(1975)
Dir - Terry Bourke
Overall: MEH
The bloated and messy genre mash-up Inn of the Damned from Australian filmmaker Terry Bourke at least gets points for throwing as many clashing elements at the screen that it can think of. In simplest terms, the movie is a Western, though its foreign setting and collection of various accents give it an aloof feel right out of the gate. Confusing matters more is that it also makes various attempts at horror, softcore erotica, and goofy comedy, none of which it does convincingly and many that it does quite randomly. The musical score changes depending on the completely different tone that Bourke is going for from scene to scene and the increasing number of characters detour everything to the point where a primary narrative is virtually undetectable. Some of the tough guy dialog and Western cliche pandering is downright silly, though not in an intentional sense and the two-hour running time is quite unnecessary considering how aimless the presentation is.
(1976)
Dir - Roman Polanski
Overall: GREAT
The final entry in Roman Polanski's apartment trilogy, The Tenant, (Le locataire) is probably the most richly thematic and narratively obscure out of the lot. An adaptation of the 1964 novel Le Locataire chimérique by Roland Topor, (whom Polanski was friends with), the project was originally in long, on-again/off-again development with Jack Clayton.
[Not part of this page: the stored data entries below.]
-- pv_equiv track=rewrite | github.com/moong3871/Algorithm | SWEA/04.Stack1/4869.종이붙이기.py | paper_dp
-- ===== SOURCE A (Python) =====
-- def paper_dp(n):
--     if n == 1:
--         return 1
--     elif n == 2:
--         return 3
--     arr = [0, 1, 3]
--     for i in range(3, n+1):
--         paper = arr[i-1] + 2*arr[i-2]
--         arr.append(paper)
--     return arr[n]
-- ===== SOURCE B (Python) =====
-- def paper_dp(n):
--     # closed form of the linear recurrence a(k) = a(k-1) + 2*a(k-2), a(1)=1, a(2)=3:
--     # a(n) = (2**(n+1) + (-1)**n) / 3, computed with one shift instead of the O(n) DP loop
--     sign = 1 if n % 2 == 0 else -1
--     return ((1 << (n + 1)) + sign) // 3
-- ===== Notes on version B (the rewrite author's own statement) =====
-- stated objective: faster
-- what changed: Replaces the O(n) DP loop that builds the whole array with the closed form a(n) = (2^(n+1) + (-1)^n)/3 of the linear recurrence, computed with a single bit shift.
-- intended difference: For n = 0 and n = -1 A returns leftovers of its seed array via (negative-)index wraparound (0 and 3 respectively), while B returns the closed-form extension of the recurrence (1 and 0), the intended values (one empty tiling for n = 0). — e.g. on paper_dp(0): A returns 0, B returns 1
-- outside the precondition, e.g. on paper_dp(-2): A returns 1, B raises ValueError; on paper_dp(-3): A returns 0, B raises ValueError
import Mathlib
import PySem

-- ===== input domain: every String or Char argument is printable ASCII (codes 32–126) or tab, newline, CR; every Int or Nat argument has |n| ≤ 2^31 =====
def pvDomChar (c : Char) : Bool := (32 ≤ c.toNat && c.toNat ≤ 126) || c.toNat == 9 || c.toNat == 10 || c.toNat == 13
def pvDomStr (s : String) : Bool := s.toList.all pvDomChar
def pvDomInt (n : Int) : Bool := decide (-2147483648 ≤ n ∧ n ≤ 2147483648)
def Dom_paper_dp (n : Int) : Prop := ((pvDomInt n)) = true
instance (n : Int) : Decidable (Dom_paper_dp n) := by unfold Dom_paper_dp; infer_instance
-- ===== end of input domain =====

-- B replaces A's O(n) DP loop with the closed form (2^(n+1) + (-1)^n)/3 of the recurrence (one shift): faster.

-- ===== PORT A =====
def paper_dp (n : Int) : Int :=
  if n = 1 then 1
  else if n = 2 then 3
  else
    let arr := (PySem.List.pyRange 3 (n + 1) 1).foldl
      (fun arr i =>
        arr ++ [PySem.List.pyGetD arr (i - 1) 0 + 2 * PySem.List.pyGetD arr (i - 2) 0])
      [0, 1, 3]
    -- pyGetD's default 0 is only reachable for n ≤ -4, where Python raises IndexError (outside Pre_)
    PySem.List.pyGetD arr n 0

-- ===== PORT B =====
def paper_dp_alt (n : Int) : Int :=
  let sign : Int := if PySem.Int.mod n 2 = 0 then 1 else -1
  -- 1 << (n+1): exact for n ≥ -1; Python raises ValueError on a negative shift count (outside Pre_)
  PySem.Int.floordiv (2 ^ (n + 1).toNat + sign) 3

-- ===== PRECONDITION & SPEC =====
-- Pre_ excludes n ≤ -2: there B's shift raises ValueError (A itself raises IndexError for n ≤ -4
-- and returns accidental negative-index wraparound values of its seed array at n = -2, -3).
def Pre_paper_dp (n : Int) : Prop := -1 ≤ n
instance (n : Int) : Decidable (Pre_paper_dp n) := by unfold Pre_paper_dp; infer_instance
def pvWitness_paper_dp : Int := (5)

-- For n = 0 and n = -1 A returns leftovers of its seed array via (negative-)index wraparound (0 and 3),
-- while B returns the closed-form extension of the recurrence (1 and 0), the intended values (one empty
-- tiling for n = 0).
def D_paper_dp (n : Int) : Prop := n = 0 ∨ n = -1
instance (n : Int) : Decidable (D_paper_dp n) := by unfold D_paper_dp; infer_instance
def Spec_paper_dp (n : Int) (out : Int) : Prop := ¬ D_paper_dp n → out = paper_dp_alt n
instance (n : Int) (out : Int) : Decidable (Spec_paper_dp n out) := by unfold Spec_paper_dp; infer_instance
def pvDiffWitness_paper_dp : Int := (0)
def pvDiffWitnessOut_paper_dp : Int × Int := (0, 1)

-- ===== CLAIM (what is proved, stated in full; the proofs are below) =====
def Claim_unchanged_paper_dp : Prop := ∀ (n : Int), Dom_paper_dp n → Pre_paper_dp n → Spec_paper_dp n (paper_dp n)
def Claim_changed_paper_dp : Prop := Dom_paper_dp (pvDiffWitness_paper_dp) ∧ Pre_paper_dp (pvDiffWitness_paper_dp) ∧ D_paper_dp (pvDiffWitness_paper_dp) ∧ paper_dp (pvDiffWitness_paper_dp) = pvDiffWitnessOut_paper_dp.1 ∧ paper_dp_alt (pvDiffWitness_paper_dp) = pvDiffWitnessOut_paper_dp.2 ∧ pvDiffWitnessOut_paper_dp.1 ≠ pvDiffWitnessOut_paper_dp.2
def Claim_exact_paper_dp : Prop := ∀ (n : Int), Dom_paper_dp n → Pre_paper_dp n → D_paper_dp n → paper_dp n ≠ paper_dp_alt n

-- ===== LEMMAS AND PROOFS =====

-- the recurrence value at DP index k+1 (arr[k+1] of A's loop)
def hSeq : Nat → Int
  | 0 => 1
  | 1 => 3
  | (k + 2) => hSeq (k + 1) + 2 * hSeq k

theorem hSeq_closed (k : Nat) : 3 * hSeq k = 2 ^ (k + 2) + (-1 : Int) ^ (k + 1) := by
  induction k using Nat.twoStepInduction with
  | zero => decide
  | one => decide
  | more k ih1 ih2 =>
    simp only [hSeq]
    have : 3 * (hSeq (k + 1) + 2 * hSeq k) = 3 * hSeq (k + 1) + 2 * (3 * hSeq k) := by ring
    rw [this, ih1, ih2]; ring

theorem paper_loop (m : Nat) :
    (PySem.List.pyRange 3 (3 + (m : Int)) 1).foldl
      (fun arr i =>
        arr ++ [PySem.List.pyGetD arr (i - 1) 0 + 2 * PySem.List.pyGetD arr (i - 2) 0])
      [0, 1, 3]
    = 0 :: (List.range (m + 2)).map hSeq := by
  induction m with
  | zero =>
    rw [PySem.List.pyRange_one_eq_nil (by norm_num)]
    decide
  | succ m ih =>
    have hc : ((m + 1 : Nat) : Int) = (m : Int) + 1 := by push_cast; ring
    have h2 : (3 : Int) + ((m : Int) + 1) = (3 + (m : Int)) + 1 := by ring
    rw [hc, h2, PySem.List.pyRange_one_succ_right (by omega : (3:Int) ≤ 3 + (m : Int)),
        List.foldl_append, ih]
    simp only [List.foldl]
    have g1 : PySem.List.pyGetD (0 :: (List.range (m + 2)).map hSeq) ((3:Int) + m - 1) 0
        = hSeq (m + 1) := by
      have : ((3:Int) + m - 1) = ((m + 2 : Nat) : Int) := by push_cast; ring
      rw [this, PySem.List.pyGetD_natCast]
      simp [List.getD]
    have g2 : PySem.List.pyGetD (0 :: (List.range (m + 2)).map hSeq) ((3:Int) + m - 2) 0
        = hSeq m := by
      have : ((3:Int) + m - 2) = ((m + 1 : Nat) : Int) := by push_cast; ring
      rw [this, PySem.List.pyGetD_natCast]
      simp [List.getD]
    rw [g1, g2]
    have hs : hSeq (m + 1) + 2 * hSeq m = hSeq (m + 2) := rfl
    rw [hs]
    simp [List.range_succ]

theorem paper_dp_eq_hSeq (n : Int) (h3 : 3 ≤ n) : paper_dp n = hSeq (n - 1).toNat := by
  have hn1 : n ≠ 1 := by omega
  have hn2 : n ≠ 2 := by omega
  simp only [paper_dp, if_neg hn1, if_neg hn2]
  obtain ⟨m, hm⟩ : ∃ m : Nat, n = 3 + (m : Int) := ⟨(n - 3).toNat, by omega⟩
  subst hm
  have hc1 : (3 : Int) + (m : Int) + 1 = 3 + ((m + 1 : Nat) : Int) := by push_cast; ring
  rw [hc1, paper_loop (m + 1)]
  rw [(by push_cast; ring : (3 : Int) + (m : Int) = ((m + 3 : Nat) : Int)),
      PySem.List.pyGetD_natCast]
  have ht : (((m + 3 : Nat) : Int) - 1).toNat = m + 2 := by omega
  rw [ht]
  simp [List.getD]

theorem alt_eq_hSeq (n : Int) (h1 : 1 ≤ n) : paper_dp_alt n = hSeq (n - 1).toNat := by
  obtain ⟨k, hk⟩ : ∃ k : Nat, n = (k : Int) + 1 := ⟨(n - 1).toNat, by omega⟩
  subst hk
  have htoNat : ((k : Int) + 1 - 1).toNat = k := by omega
  have hpow : ((k : Int) + 1 + 1).toNat = k + 2 := by omega
  have hsign : (if PySem.Int.mod ((k : Int) + 1) 2 = 0 then (1 : Int) else -1)
      = (-1 : Int) ^ (k + 1) := by
    split_ifs with hm
    · rw [PySem.Int.mod_eq_zero_iff_dvd] at hm
      obtain ⟨t, ht⟩ := hm
      exact (Even.neg_one_pow ⟨t.toNat, by omega⟩).symm
    · rw [PySem.Int.mod_eq_zero_iff_dvd] at hm
      refine (Odd.neg_one_pow ?_).symm
      rcases Nat.even_or_odd (k + 1) with he | ho
      · obtain ⟨t, ht⟩ := he
        exact absurd ⟨(t : Int), by omega⟩ hm
      · exact ho
  simp only [paper_dp_alt, htoNat, hpow, hsign]
  rw [← hSeq_closed k, PySem.Int.floordiv_eq_ediv_of_pos (by norm_num)]
  omega

theorem paper_dp_spec : Claim_unchanged_paper_dp := by
  intro n _ hpre hD
  show paper_dp n = paper_dp_alt n
  have h1 : 1 ≤ n := by
    unfold Pre_paper_dp at hpre; unfold D_paper_dp at hD; omega
  rcases lt_or_ge n 3 with h | h
  · interval_cases n <;> decide
  · rw [paper_dp_eq_hSeq n h, alt_eq_hSeq n h1]

theorem paper_dp_changed : Claim_changed_paper_dp := by
  unfold Claim_changed_paper_dp; decide

theorem paper_dp_tight : Claim_exact_paper_dp := by
  intro n _ _ hD
  rcases hD with h | h <;> subst h <;> decide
As his follow-up to the world renowned Chinatown and the last film made before his infamous, underage sex scandal, it is a deliberately personal work for Polanski. Besides directing and co-writing the screenplay, he also plays the lead role and as the soft-spoken, unassuming Polish immigrant Trellovsky he gets to explore a psychologically obtrusive environment where his neighbor's persistent and trivial annoyance, interference, and distrust of his every action drives him to paranoia. There is far more going on than even that though with sexual repression and deviance, loss of identity, unwilling social compliance, an an inescapable, looped cycle where the entire movie can even be seen as a traumatic fever dream of another character. It is one of the many he has delivered.
(1977)
Dir - Eddy Matalon
Overall: MEH
The Canadian The Exorcist/The Omen rip-off Cathy's Curse, (Une si gentille petite fille, Cauchermares), from French filmmaker Eddy Matalon has a number of cheap, unintentionally laughable qualities to it, but it also regularly drags. The first English-speaking movie from Matalon, the story is simple enough and provides a number of opportunities for a young girl to be possessed by unwholesome forces, but her behavior is more bratty than disturbing. When the movie's attempts at being scary mostly revolve around her saying "bitch" and "whore" to grown-ups, it hardly constitutes as anything to take seriously. The inappropriate profanity is not limited to the obnoxious title character though and a lot of the supernatural set pieces are too random to be chilling. Performance wise, it is predominantly an embarrassing assortment of stilted line readings and overacting, providing even more accidental hilarity. Flatly lit and blandly directed, when the film is not making you chuckle with its awkward attempts at malevolent profoundness, it is sluggishly and sloppily structured. Silly in all the wrong ways, it does not get by enough on its nonsensical charm to warrant more than a single, curious viewing.